Look below for the line containing "def pvDomChar (c" and the line containing "def pvDomInt (n"; repeat exactly those two lines and all lines between them, and nothing else.
*** RECORDS SHOWN ***
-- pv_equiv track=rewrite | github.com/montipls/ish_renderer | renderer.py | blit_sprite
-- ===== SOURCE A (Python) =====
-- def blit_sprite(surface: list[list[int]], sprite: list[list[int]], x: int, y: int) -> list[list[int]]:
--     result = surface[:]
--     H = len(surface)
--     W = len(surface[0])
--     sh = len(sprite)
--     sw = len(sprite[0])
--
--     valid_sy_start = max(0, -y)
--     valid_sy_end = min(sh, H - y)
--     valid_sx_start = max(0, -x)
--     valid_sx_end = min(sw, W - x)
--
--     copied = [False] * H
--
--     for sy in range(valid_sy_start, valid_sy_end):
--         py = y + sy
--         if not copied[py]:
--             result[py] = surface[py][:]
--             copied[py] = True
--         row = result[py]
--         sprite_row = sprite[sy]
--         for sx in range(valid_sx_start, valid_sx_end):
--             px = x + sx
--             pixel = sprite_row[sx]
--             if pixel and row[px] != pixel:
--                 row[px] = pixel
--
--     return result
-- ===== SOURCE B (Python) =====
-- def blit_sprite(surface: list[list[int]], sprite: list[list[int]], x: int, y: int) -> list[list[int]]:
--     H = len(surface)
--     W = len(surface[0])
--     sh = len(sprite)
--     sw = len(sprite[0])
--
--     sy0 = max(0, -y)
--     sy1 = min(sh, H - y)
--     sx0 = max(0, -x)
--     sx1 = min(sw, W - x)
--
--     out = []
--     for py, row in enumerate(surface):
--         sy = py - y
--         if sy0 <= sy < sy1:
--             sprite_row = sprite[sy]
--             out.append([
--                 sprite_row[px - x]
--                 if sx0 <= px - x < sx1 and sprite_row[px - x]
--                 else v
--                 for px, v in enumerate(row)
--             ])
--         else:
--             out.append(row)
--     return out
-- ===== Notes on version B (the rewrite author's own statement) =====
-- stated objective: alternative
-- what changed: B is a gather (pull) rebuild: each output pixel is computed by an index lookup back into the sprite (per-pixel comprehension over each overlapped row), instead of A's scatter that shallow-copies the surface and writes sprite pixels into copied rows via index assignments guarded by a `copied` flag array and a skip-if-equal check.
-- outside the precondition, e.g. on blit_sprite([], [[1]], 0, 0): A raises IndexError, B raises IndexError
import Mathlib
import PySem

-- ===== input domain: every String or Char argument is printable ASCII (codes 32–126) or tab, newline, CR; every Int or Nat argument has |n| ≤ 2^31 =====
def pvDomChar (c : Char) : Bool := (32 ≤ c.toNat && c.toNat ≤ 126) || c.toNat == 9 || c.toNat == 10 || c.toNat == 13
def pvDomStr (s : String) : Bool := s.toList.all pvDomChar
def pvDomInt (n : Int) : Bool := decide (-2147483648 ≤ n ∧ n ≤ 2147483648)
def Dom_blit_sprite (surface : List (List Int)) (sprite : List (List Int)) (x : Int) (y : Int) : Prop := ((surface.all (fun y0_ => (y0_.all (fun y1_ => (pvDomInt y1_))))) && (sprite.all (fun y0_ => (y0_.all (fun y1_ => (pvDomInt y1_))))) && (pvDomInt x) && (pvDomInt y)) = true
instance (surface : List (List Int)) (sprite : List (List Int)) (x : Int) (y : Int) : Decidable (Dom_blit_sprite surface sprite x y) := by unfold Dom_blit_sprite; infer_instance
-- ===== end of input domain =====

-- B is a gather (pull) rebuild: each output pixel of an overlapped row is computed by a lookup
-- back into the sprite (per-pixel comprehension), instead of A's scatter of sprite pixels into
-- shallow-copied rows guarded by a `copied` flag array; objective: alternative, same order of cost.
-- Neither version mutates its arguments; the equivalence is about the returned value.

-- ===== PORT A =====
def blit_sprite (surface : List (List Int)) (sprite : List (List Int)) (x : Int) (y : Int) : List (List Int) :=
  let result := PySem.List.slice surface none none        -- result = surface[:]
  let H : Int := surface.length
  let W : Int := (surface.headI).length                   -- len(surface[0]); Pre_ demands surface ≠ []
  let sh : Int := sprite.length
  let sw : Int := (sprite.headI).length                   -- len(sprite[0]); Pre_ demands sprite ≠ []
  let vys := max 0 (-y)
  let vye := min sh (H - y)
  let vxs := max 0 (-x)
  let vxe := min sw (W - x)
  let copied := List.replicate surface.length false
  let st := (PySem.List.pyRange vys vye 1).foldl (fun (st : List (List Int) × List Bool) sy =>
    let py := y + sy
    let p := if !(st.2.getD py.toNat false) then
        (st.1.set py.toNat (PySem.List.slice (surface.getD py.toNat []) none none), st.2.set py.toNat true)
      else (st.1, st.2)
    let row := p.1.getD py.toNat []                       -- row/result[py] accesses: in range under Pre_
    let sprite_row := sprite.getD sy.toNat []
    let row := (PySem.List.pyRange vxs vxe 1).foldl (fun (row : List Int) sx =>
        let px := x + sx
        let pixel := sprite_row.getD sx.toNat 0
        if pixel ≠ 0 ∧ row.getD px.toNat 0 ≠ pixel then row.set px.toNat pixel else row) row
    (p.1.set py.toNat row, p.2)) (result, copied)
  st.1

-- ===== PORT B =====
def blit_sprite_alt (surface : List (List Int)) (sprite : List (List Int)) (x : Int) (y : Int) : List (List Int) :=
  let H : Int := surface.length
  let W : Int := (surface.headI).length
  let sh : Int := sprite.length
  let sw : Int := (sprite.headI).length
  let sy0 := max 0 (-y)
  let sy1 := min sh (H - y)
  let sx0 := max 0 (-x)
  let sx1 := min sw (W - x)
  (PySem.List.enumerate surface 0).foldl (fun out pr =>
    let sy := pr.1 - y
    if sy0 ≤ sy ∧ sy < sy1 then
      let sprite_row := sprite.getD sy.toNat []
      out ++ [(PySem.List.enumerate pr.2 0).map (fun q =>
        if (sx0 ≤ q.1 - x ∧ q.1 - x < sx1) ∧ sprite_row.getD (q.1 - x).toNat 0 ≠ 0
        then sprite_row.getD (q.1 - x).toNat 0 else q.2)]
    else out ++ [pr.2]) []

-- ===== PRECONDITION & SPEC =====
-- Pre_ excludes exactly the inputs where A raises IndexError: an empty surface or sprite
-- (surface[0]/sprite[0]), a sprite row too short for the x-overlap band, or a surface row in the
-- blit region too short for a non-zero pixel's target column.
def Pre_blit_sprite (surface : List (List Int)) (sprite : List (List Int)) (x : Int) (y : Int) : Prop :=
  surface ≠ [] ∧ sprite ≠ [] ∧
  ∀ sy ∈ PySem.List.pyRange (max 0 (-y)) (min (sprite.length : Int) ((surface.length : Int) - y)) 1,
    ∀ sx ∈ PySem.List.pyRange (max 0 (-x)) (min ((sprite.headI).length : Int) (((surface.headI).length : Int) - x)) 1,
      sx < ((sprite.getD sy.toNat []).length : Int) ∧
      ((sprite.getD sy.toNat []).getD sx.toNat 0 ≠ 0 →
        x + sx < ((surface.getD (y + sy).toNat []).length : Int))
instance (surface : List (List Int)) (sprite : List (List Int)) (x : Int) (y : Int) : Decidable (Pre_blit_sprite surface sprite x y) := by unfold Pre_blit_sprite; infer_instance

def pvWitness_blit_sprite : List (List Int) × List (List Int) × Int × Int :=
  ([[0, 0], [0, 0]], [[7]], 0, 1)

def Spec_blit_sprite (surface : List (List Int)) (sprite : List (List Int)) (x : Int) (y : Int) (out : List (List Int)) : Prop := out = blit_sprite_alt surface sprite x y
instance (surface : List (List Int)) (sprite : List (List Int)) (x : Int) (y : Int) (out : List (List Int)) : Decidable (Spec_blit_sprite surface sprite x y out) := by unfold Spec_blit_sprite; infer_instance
*** End of RECORDS SHOWN ***
# RESULT FOR THIS EXERCISE:
def pvDomChar (c : Char) : Bool := (32 ≤ c.toNat && c.toNat ≤ 126) || c.toNat == 9 || c.toNat == 10 || c.toNat == 13
def pvDomStr (s : String) : Bool := s.toList.all pvDomChar
def pvDomInt (n : Int) : Bool := decide (-2147483648 ≤ n ∧ n ≤ 2147483648)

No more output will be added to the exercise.